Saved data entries
-- Opening Marker --
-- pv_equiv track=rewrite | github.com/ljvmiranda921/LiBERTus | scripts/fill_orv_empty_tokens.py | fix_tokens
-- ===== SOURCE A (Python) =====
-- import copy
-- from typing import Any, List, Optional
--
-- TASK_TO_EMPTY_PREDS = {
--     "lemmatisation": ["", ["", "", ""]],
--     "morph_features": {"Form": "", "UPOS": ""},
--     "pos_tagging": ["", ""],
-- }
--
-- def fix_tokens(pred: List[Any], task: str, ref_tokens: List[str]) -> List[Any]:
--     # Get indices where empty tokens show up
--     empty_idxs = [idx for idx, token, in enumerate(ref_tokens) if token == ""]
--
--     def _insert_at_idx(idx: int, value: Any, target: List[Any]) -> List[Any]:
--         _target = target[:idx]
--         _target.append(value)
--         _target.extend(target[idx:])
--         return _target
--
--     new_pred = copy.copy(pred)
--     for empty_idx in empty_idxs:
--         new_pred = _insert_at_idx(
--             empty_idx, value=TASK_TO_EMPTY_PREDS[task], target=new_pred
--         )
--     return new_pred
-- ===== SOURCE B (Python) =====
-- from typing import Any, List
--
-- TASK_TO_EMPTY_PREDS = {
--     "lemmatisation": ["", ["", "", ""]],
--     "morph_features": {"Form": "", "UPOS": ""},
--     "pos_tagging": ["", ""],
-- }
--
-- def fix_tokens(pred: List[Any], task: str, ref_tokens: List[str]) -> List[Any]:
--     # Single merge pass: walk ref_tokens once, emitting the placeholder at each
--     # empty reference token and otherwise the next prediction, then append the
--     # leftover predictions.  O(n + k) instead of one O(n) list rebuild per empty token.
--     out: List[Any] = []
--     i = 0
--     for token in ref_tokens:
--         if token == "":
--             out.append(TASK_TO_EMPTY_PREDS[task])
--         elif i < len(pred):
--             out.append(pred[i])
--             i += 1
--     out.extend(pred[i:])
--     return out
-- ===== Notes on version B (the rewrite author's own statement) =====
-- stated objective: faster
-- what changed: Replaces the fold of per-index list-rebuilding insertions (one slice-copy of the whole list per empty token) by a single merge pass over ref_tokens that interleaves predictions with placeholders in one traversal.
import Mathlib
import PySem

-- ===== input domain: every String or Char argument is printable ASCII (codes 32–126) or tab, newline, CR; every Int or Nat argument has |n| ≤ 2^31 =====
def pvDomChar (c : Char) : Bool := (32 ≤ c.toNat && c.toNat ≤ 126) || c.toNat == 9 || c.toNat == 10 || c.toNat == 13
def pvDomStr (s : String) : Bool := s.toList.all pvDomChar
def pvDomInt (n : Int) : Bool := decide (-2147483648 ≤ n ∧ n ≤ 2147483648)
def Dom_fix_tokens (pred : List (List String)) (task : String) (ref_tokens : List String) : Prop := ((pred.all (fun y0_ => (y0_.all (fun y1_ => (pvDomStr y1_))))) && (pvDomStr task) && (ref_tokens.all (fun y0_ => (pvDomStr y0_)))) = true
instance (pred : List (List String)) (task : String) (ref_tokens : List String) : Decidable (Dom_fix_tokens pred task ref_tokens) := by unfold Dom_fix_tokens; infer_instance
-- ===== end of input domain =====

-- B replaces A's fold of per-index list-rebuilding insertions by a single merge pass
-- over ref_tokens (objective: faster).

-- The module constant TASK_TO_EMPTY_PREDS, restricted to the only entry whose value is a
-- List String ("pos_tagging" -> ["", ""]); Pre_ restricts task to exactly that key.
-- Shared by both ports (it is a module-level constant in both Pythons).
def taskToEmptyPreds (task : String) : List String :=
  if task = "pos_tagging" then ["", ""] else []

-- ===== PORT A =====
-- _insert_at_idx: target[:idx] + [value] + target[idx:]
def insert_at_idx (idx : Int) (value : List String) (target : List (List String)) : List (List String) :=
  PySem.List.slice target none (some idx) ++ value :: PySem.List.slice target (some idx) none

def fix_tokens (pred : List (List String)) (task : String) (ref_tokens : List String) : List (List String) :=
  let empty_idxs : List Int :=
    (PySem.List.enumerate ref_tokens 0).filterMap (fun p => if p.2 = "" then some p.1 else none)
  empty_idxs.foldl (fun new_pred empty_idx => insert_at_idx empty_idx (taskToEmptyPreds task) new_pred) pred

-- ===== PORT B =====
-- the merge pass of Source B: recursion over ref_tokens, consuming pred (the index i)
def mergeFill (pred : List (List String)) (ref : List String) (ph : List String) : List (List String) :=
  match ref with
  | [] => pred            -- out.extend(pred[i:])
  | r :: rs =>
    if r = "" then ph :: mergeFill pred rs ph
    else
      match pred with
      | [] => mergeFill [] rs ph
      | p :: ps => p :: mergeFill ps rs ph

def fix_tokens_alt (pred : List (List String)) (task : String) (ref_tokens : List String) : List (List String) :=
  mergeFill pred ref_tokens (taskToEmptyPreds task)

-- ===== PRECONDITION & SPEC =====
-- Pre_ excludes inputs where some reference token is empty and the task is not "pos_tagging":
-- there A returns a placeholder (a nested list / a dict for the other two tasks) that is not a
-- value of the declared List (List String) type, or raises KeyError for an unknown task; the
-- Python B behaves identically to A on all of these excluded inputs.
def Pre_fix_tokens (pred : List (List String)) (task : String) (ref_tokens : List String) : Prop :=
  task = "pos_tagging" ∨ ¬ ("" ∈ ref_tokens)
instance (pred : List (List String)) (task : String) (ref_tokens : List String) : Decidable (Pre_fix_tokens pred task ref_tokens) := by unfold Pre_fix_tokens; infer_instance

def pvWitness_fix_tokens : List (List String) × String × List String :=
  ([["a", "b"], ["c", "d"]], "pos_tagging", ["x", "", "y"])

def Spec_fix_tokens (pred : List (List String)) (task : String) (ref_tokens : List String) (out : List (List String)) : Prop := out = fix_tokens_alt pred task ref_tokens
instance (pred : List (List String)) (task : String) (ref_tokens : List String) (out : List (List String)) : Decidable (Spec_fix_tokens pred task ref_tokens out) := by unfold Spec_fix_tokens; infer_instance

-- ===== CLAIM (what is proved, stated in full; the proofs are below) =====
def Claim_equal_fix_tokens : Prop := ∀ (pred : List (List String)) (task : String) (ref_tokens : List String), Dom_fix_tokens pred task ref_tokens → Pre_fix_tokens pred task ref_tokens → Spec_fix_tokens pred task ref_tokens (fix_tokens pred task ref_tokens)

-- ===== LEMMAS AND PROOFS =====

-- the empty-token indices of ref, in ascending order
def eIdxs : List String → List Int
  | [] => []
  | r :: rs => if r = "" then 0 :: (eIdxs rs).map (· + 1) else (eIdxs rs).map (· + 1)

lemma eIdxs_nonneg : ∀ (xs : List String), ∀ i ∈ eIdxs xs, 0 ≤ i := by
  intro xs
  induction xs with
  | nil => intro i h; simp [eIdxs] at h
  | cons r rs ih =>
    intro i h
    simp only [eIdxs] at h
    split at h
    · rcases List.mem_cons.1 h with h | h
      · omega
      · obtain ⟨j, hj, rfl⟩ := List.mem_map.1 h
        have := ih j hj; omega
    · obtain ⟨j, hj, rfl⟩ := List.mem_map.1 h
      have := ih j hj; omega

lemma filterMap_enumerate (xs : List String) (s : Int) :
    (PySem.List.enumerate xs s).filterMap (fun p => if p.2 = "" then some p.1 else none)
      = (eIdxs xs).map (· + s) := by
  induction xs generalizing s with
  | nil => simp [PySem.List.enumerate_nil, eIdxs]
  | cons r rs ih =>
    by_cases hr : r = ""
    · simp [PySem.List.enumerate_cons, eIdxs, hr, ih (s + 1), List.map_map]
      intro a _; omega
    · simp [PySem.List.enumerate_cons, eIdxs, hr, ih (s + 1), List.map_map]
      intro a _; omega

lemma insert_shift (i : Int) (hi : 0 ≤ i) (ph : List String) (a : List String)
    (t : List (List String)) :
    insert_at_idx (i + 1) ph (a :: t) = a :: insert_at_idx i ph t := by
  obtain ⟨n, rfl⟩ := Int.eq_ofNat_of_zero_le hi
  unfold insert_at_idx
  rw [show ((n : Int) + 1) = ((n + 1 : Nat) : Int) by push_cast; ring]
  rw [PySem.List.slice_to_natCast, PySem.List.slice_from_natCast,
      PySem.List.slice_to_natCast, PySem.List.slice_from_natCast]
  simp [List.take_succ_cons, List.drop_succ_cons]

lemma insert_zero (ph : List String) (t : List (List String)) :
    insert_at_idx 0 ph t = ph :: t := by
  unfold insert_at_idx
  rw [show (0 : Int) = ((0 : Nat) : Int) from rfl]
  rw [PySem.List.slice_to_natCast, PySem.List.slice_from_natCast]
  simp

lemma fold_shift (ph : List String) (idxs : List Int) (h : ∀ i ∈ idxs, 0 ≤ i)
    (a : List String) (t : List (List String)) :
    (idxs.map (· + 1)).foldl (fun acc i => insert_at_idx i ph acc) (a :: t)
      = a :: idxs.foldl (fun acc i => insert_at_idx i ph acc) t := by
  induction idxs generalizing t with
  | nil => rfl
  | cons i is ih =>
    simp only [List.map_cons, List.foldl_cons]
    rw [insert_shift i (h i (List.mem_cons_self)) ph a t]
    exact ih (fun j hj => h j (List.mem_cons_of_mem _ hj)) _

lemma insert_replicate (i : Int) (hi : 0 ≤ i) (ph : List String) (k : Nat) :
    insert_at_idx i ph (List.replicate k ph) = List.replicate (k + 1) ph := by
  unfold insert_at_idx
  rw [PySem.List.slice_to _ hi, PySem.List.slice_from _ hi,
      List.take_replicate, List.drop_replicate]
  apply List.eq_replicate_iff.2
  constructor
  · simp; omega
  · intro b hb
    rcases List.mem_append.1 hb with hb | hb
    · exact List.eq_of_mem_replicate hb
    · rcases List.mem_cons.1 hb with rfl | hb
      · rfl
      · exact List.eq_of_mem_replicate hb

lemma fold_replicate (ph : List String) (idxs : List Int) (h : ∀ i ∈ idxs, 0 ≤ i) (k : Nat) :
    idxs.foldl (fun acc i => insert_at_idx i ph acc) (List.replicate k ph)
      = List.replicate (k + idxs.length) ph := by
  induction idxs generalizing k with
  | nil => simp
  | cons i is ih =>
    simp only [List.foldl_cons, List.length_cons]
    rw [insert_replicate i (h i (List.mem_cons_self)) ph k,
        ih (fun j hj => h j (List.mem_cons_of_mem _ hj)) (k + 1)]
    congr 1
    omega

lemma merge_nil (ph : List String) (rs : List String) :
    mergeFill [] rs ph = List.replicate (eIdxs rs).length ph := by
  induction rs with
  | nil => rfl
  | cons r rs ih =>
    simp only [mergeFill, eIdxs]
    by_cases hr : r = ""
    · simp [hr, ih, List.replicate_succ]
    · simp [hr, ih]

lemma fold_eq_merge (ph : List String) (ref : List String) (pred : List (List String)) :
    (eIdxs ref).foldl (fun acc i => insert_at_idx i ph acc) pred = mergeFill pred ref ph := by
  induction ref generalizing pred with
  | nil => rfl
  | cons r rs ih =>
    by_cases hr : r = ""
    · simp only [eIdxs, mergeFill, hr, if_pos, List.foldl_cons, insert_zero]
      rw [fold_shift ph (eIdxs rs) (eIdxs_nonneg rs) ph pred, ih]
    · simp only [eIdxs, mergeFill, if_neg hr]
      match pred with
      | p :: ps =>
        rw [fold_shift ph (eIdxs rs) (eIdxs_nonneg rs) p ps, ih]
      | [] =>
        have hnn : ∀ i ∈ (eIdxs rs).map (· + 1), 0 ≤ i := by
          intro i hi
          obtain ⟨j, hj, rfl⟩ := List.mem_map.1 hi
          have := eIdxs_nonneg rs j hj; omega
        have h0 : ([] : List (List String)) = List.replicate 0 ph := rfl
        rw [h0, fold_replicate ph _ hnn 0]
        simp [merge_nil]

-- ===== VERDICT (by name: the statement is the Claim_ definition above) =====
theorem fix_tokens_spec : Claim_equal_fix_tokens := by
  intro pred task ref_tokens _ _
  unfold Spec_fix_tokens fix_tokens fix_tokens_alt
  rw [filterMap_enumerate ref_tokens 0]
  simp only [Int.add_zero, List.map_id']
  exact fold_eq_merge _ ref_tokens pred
-- Closing Marker --
Your assignment
Write out exactly the lines above between the line with "def fix_tokens_alt (pred" and the line with "-- ===== CLAIM", inclusive, and nothing beyond them.

Exercise response
def fix_tokens_alt (pred : List (List String)) (task : String) (ref_tokens : List String) : List (List String) :=
  mergeFill pred ref_tokens (taskToEmptyPreds task)

-- ===== PRECONDITION & SPEC =====
-- Pre_ excludes inputs where some reference token is empty and the task is not "pos_tagging":
-- there A returns a placeholder (a nested list / a dict for the other two tasks) that is not a
-- value of the declared List (List String) type, or raises KeyError for an unknown task; the
-- Python B behaves identically to A on all of these excluded inputs.
def Pre_fix_tokens (pred : List (List String)) (task : String) (ref_tokens : List String) : Prop :=
  task = "pos_tagging" ∨ ¬ ("" ∈ ref_tokens)
instance (pred : List (List String)) (task : String) (ref_tokens : List String) : Decidable (Pre_fix_tokens pred task ref_tokens) := by unfold Pre_fix_tokens; infer_instance

def pvWitness_fix_tokens : List (List String) × String × List String :=
  ([["a", "b"], ["c", "d"]], "pos_tagging", ["x", "", "y"])

def Spec_fix_tokens (pred : List (List String)) (task : String) (ref_tokens : List String) (out : List (List String)) : Prop := out = fix_tokens_alt pred task ref_tokens
instance (pred : List (List String)) (task : String) (ref_tokens : List String) (out : List (List String)) : Decidable (Spec_fix_tokens pred task ref_tokens out) := by unfold Spec_fix_tokens; infer_instance

-- ===== CLAIM (what is proved, stated in full; the proofs are below) =====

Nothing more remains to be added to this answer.